Goal of the exercise. Your task is to quote the listing below exactly, beginning with its first line and ending on the line bearing "import PySem".
----
-- pv_equiv track=rewrite | github.com/rashidc18/toy-cpu | assembler.py | get_line_instructions
-- ===== SOURCE A (Python) =====
-- def get_line_instructions(line):
-- 	column = 0
-- 	instructions = []  # ((start, end), instruction)
--
-- 	reading_instruction = False
-- 	instruction = ''
-- 	instruction_start = None
--
-- 	for char in line:
-- 		if char == ';':
-- 			break
--
-- 		elif char in ' \t\r':
-- 			if reading_instruction:
-- 				instructions.append(((instruction_start, column - 1), instruction))
-- 				reading_instruction = False
-- 				instruction = ''
-- 		else:
-- 			if not reading_instruction:
-- 				instruction_start = column
--
-- 			reading_instruction = True
-- 			instruction += char
--
-- 		column += 1
--
-- 	if reading_instruction:
-- 		instructions.append(((instruction_start, column - 1), instruction))
--
-- 	return instructions
-- ===== SOURCE B (Python) =====
-- def _run_len(s):
-- 	k = 0
-- 	while k < len(s) and s[k] not in ' \t\r':
-- 		k += 1
-- 	return k
--
--
-- def get_line_instructions(line):
-- 	cut = line.split(';', 1)[0]
-- 	out = []
-- 	i = 0
-- 	rest = cut
-- 	while rest:
-- 		if rest[0] in ' \t\r':
-- 			rest, i = rest[1:], i + 1
-- 		else:
-- 			k = _run_len(rest)
-- 			out.append(((i, i + k - 1), rest[:k]))
-- 			rest, i = rest[k:], i + k
-- 	return out
-- ===== Notes on version B (the rewrite author's own statement) =====
-- stated objective: alternative
-- what changed: Replaced the per-character boolean state machine with character accumulation by: strip the comment once with split(';',1)[0], then a two-pointer scan that measures each whitespace-free run's length and emits the token by slicing, so no reading_instruction flag and no incremental string building remain.
import Mathlib
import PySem

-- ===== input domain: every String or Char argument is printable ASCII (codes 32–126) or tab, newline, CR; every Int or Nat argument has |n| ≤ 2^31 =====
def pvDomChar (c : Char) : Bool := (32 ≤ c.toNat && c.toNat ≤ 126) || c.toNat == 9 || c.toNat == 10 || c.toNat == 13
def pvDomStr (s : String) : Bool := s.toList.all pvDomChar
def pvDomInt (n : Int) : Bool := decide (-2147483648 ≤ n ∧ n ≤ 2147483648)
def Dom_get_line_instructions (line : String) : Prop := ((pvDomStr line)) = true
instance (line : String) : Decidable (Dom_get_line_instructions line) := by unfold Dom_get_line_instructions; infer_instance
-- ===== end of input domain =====

-- B strips the comment once and emits tokens by measuring runs and slicing (no boolean
-- state machine, no incremental string building); same O(n) cost, alternative structure.

-- ===== PORT A =====
-- literal port of A's for-loop state machine; Python's `instruction_start = None` is only
-- ever read after being assigned a column, so it is carried as an Int with dummy initial 0
def pvGoA (cs : List Char) (column : Int) (instructions : List ((Int × Int) × String))
    (reading : Bool) (instruction : String) (instructionStart : Int) :
    List ((Int × Int) × String) :=
  match cs with
  | [] =>
    if reading then instructions ++ [((instructionStart, column - 1), instruction)]
    else instructions
  | c :: rest =>
    if c = ';' then
      -- `break`, then the trailing flush
      if reading then instructions ++ [((instructionStart, column - 1), instruction)]
      else instructions
    else if c = ' ' ∨ c = '\t' ∨ c = '\r' then
      if reading then
        pvGoA rest (column + 1) (instructions ++ [((instructionStart, column - 1), instruction)])
          false "" instructionStart
      else
        pvGoA rest (column + 1) instructions false instruction instructionStart
    else
      pvGoA rest (column + 1) instructions true (instruction.push c)
        (if reading then instructionStart else column)

def get_line_instructions (line : String) : List ((Int × Int) × String) :=
  pvGoA line.toList 0 [] false "" 0

-- ===== PORT B =====
-- port of Source B: _run_len counts the whitespace-free prefix of the remaining suffix
def pvRunLen (s : List Char) : Nat :=
  match s with
  | [] => 0
  | c :: r => if c = ' ' ∨ c = '\t' ∨ c = '\r' then 0 else pvRunLen r + 1

-- the `while rest:` loop of Source B, over the remaining suffix `rest` with absolute index i
def pvGoB (rest : List Char) (i : Int) : List ((Int × Int) × String) :=
  match rest with
  | [] => []
  | c :: r =>
    if c = ' ' ∨ c = '\t' ∨ c = '\r' then pvGoB r (i + 1)
    else
      let k := pvRunLen (c :: r)
      ((i, i + (k : Int) - 1), String.ofList ((c :: r).take k)) :: pvGoB ((c :: r).drop k) (i + (k : Int))
termination_by rest.length
decreasing_by
  · simp
  · simp only [pvRunLen, if_neg ‹¬_›, List.length_drop, List.length_cons]
    omega

-- `line.split(';', 1)[0]` = the prefix of line before the first ';'
def get_line_instructions_alt (line : String) : List ((Int × Int) × String) :=
  pvGoB (line.toList.takeWhile (· ≠ ';')) 0

-- ===== PRECONDITION & SPEC =====
def Spec_get_line_instructions (line : String) (out : List ((Int × Int) × String)) : Prop := out = get_line_instructions_alt line
instance (line : String) (out : List ((Int × Int) × String)) : Decidable (Spec_get_line_instructions line out) := by unfold Spec_get_line_instructions; infer_instance

-- ===== CLAIM (what is proved, stated in full; the proofs are below) =====
def Claim_equal_get_line_instructions : Prop := ∀ (line : String), Dom_get_line_instructions line → Spec_get_line_instructions line (get_line_instructions line)

-- ===== LEMMAS AND PROOFS =====

def pvNonsep (c : Char) : Bool := decide (¬ (c = ' ' ∨ c = '\t' ∨ c = '\r'))

theorem pvRunLen_eq (s : List Char) : pvRunLen s = (s.takeWhile pvNonsep).length := by
  induction s with
  | nil => rfl
  | cons c r ih =>
    by_cases hs : c = ' ' ∨ c = '\t' ∨ c = '\r' <;>
      simp [pvRunLen, pvNonsep, hs, ih]

theorem pvRunLen_take (s : List Char) : s.take (pvRunLen s) = s.takeWhile pvNonsep := by
  induction s with
  | nil => rfl
  | cons c r ih =>
    by_cases hs : c = ' ' ∨ c = '\t' ∨ c = '\r' <;>
      simp [pvRunLen, pvNonsep, hs, ih]

theorem pvRunLen_drop (s : List Char) : s.drop (pvRunLen s) = s.dropWhile pvNonsep := by
  induction s with
  | nil => rfl
  | cons c r ih =>
    by_cases hs : c = ' ' ∨ c = '\t' ∨ c = '\r' <;>
      simp [pvRunLen, pvNonsep, hs, ih]

theorem pvPush_ofList (s : String) (c : Char) (l : List Char) :
    s.push c ++ String.ofList l = s ++ String.ofList (c :: l) := by
  apply String.ext
  simp

-- the `break` on ';' behaves like running A on the prefix before the first ';'
theorem pvGoA_break (cs : List Char) (col : Int) (acc : List ((Int × Int) × String))
    (r : Bool) (instr : String) (st : Int) :
    pvGoA cs col acc r instr st = pvGoA (cs.takeWhile (· ≠ ';')) col acc r instr st := by
  induction cs generalizing col acc r instr st with
  | nil => rfl
  | cons c rest ih =>
    by_cases hc : c = ';'
    · simp [pvGoA, hc]
    · by_cases hs : c = ' ' ∨ c = '\t' ∨ c = '\r' <;>
        cases r <;> simp [pvGoA, hc, hs, ih]

-- in reading state, A consumes the whole whitespace-free run, flushes the token, and
-- resumes in non-reading state at the run's end
theorem pvGoA_run (cs : List Char) (hsemi : ';' ∉ cs) (col : Int)
    (acc : List ((Int × Int) × String)) (instr : String) (st : Int) :
    pvGoA cs col acc true instr st =
      pvGoA (cs.dropWhile pvNonsep) (col + ((cs.takeWhile pvNonsep).length : Int))
        (acc ++ [((st, col + ((cs.takeWhile pvNonsep).length : Int) - 1),
          instr ++ String.ofList (cs.takeWhile pvNonsep))]) false "" st := by
  induction cs generalizing col instr with
  | nil => simp [pvGoA]
  | cons c rest ih =>
    have hc : c ≠ ';' := fun h => hsemi (h ▸ List.mem_cons_self ..)
    have hrest : ';' ∉ rest := fun h => hsemi (List.mem_cons_of_mem _ h)
    by_cases hs : c = ' ' ∨ c = '\t' ∨ c = '\r'
    · simp [pvGoA, hc, hs, List.takeWhile_cons, List.dropWhile_cons, pvNonsep]
    · rw [show pvGoA (c :: rest) col acc true instr st
          = pvGoA rest (col + 1) acc true (instr.push c) st by simp [pvGoA, hc, hs],
        ih hrest]
      simp only [List.takeWhile_cons, List.dropWhile_cons, pvNonsep, hs]
      simp only [not_false_eq_true, decide_true, Bool.not_false, if_true, List.length_cons]
      rw [pvPush_ofList]
      push_cast
      ring_nf

-- in non-reading state (instruction = ''), A computes B's token list
theorem pvMain (n : Nat) (cs : List Char) (hn : cs.length ≤ n) (hsemi : ';' ∉ cs)
    (col : Int) (acc : List ((Int × Int) × String)) (st : Int) :
    pvGoA cs col acc false "" st = acc ++ pvGoB cs col := by
  induction n generalizing cs col acc st with
  | zero =>
    have : cs = [] := List.eq_nil_of_length_eq_zero (Nat.le_zero.mp hn)
    simp [this, pvGoA, pvGoB]
  | succ n ih =>
    cases cs with
    | nil => simp [pvGoA, pvGoB]
    | cons c rest =>
      have hc : c ≠ ';' := fun h => hsemi (h ▸ List.mem_cons_self ..)
      have hrest : ';' ∉ rest := fun h => hsemi (List.mem_cons_of_mem _ h)
      simp only [List.length_cons, Nat.succ_le_succ_iff] at hn
      by_cases hs : c = ' ' ∨ c = '\t' ∨ c = '\r'
      · rw [show pvGoA (c :: rest) col acc false "" st
            = pvGoA rest (col + 1) acc false "" st by simp [pvGoA, hc, hs],
          ih rest hn hrest]
        simp [pvGoB, hs]
      · rw [show pvGoA (c :: rest) col acc false "" st
            = pvGoA rest (col + 1) acc true ("".push c) col by simp [pvGoA, hc, hs],
          pvGoA_run rest hrest, ih _ (le_trans (List.length_dropWhile_le _ _) hn) ?_]
        · rw [show pvGoB (c :: rest) col
              = ((col, col + ((pvRunLen (c :: rest) : Nat) : Int) - 1),
                  String.ofList ((c :: rest).take (pvRunLen (c :: rest))))
                :: pvGoB ((c :: rest).drop (pvRunLen (c :: rest)))
                    (col + ((pvRunLen (c :: rest) : Nat) : Int)) by simp [pvGoB, hs],
            pvRunLen_take, pvRunLen_drop, pvRunLen_eq]
          simp only [List.takeWhile_cons, List.dropWhile_cons, pvNonsep, hs]
          simp only [not_false_eq_true, decide_true, Bool.not_false, if_true, List.length_cons]
          rw [pvPush_ofList, List.append_assoc]
          push_cast
          ring_nf
          simp
        · intro h
          exact hrest (List.dropWhile_sublist _ |>.mem h)

-- ===== VERDICT (by name: the statement is the Claim_ definition above) =====
theorem get_line_instructions_spec : Claim_equal_get_line_instructions := by
  intro line _
  unfold Spec_get_line_instructions get_line_instructions get_line_instructions_alt
  rw [pvGoA_break]
  exact pvMain line.toList.length _ (List.takeWhile_sublist _ |>.length_le) 
    (fun h => by simpa using List.mem_takeWhile_imp h) 0 [] 0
----
Response area.
-- pv_equiv track=rewrite | github.com/rashidc18/toy-cpu | assembler.py | get_line_instructions
-- ===== SOURCE A (Python) =====
-- def get_line_instructions(line):
-- 	column = 0
-- 	instructions = []  # ((start, end), instruction)
--
-- 	reading_instruction = False
-- 	instruction = ''
-- 	instruction_start = None
--
-- 	for char in line:
-- 		if char == ';':
-- 			break
--
-- 		elif char in ' \t\r':
-- 			if reading_instruction:
-- 				instructions.append(((instruction_start, column - 1), instruction))
-- 				reading_instruction = False
-- 				instruction = ''
-- 		else:
-- 			if not reading_instruction:
-- 				instruction_start = column
--
-- 			reading_instruction = True
-- 			instruction += char
--
-- 		column += 1
--
-- 	if reading_instruction:
-- 		instructions.append(((instruction_start, column - 1), instruction))
--
-- 	return instructions
-- ===== SOURCE B (Python) =====
-- def _run_len(s):
-- 	k = 0
-- 	while k < len(s) and s[k] not in ' \t\r':
-- 		k += 1
-- 	return k
--
--
-- def get_line_instructions(line):
-- 	cut = line.split(';', 1)[0]
-- 	out = []
-- 	i = 0
-- 	rest = cut
-- 	while rest:
-- 		if rest[0] in ' \t\r':
-- 			rest, i = rest[1:], i + 1
-- 		else:
-- 			k = _run_len(rest)
-- 			out.append(((i, i + k - 1), rest[:k]))
-- 			rest, i = rest[k:], i + k
-- 	return out
-- ===== Notes on version B (the rewrite author's own statement) =====
-- stated objective: alternative
-- what changed: Replaced the per-character boolean state machine with character accumulation by: strip the comment once with split(';',1)[0], then a two-pointer scan that measures each whitespace-free run's length and emits the token by slicing, so no reading_instruction flag and no incremental string building remain.
import Mathlib
import PySem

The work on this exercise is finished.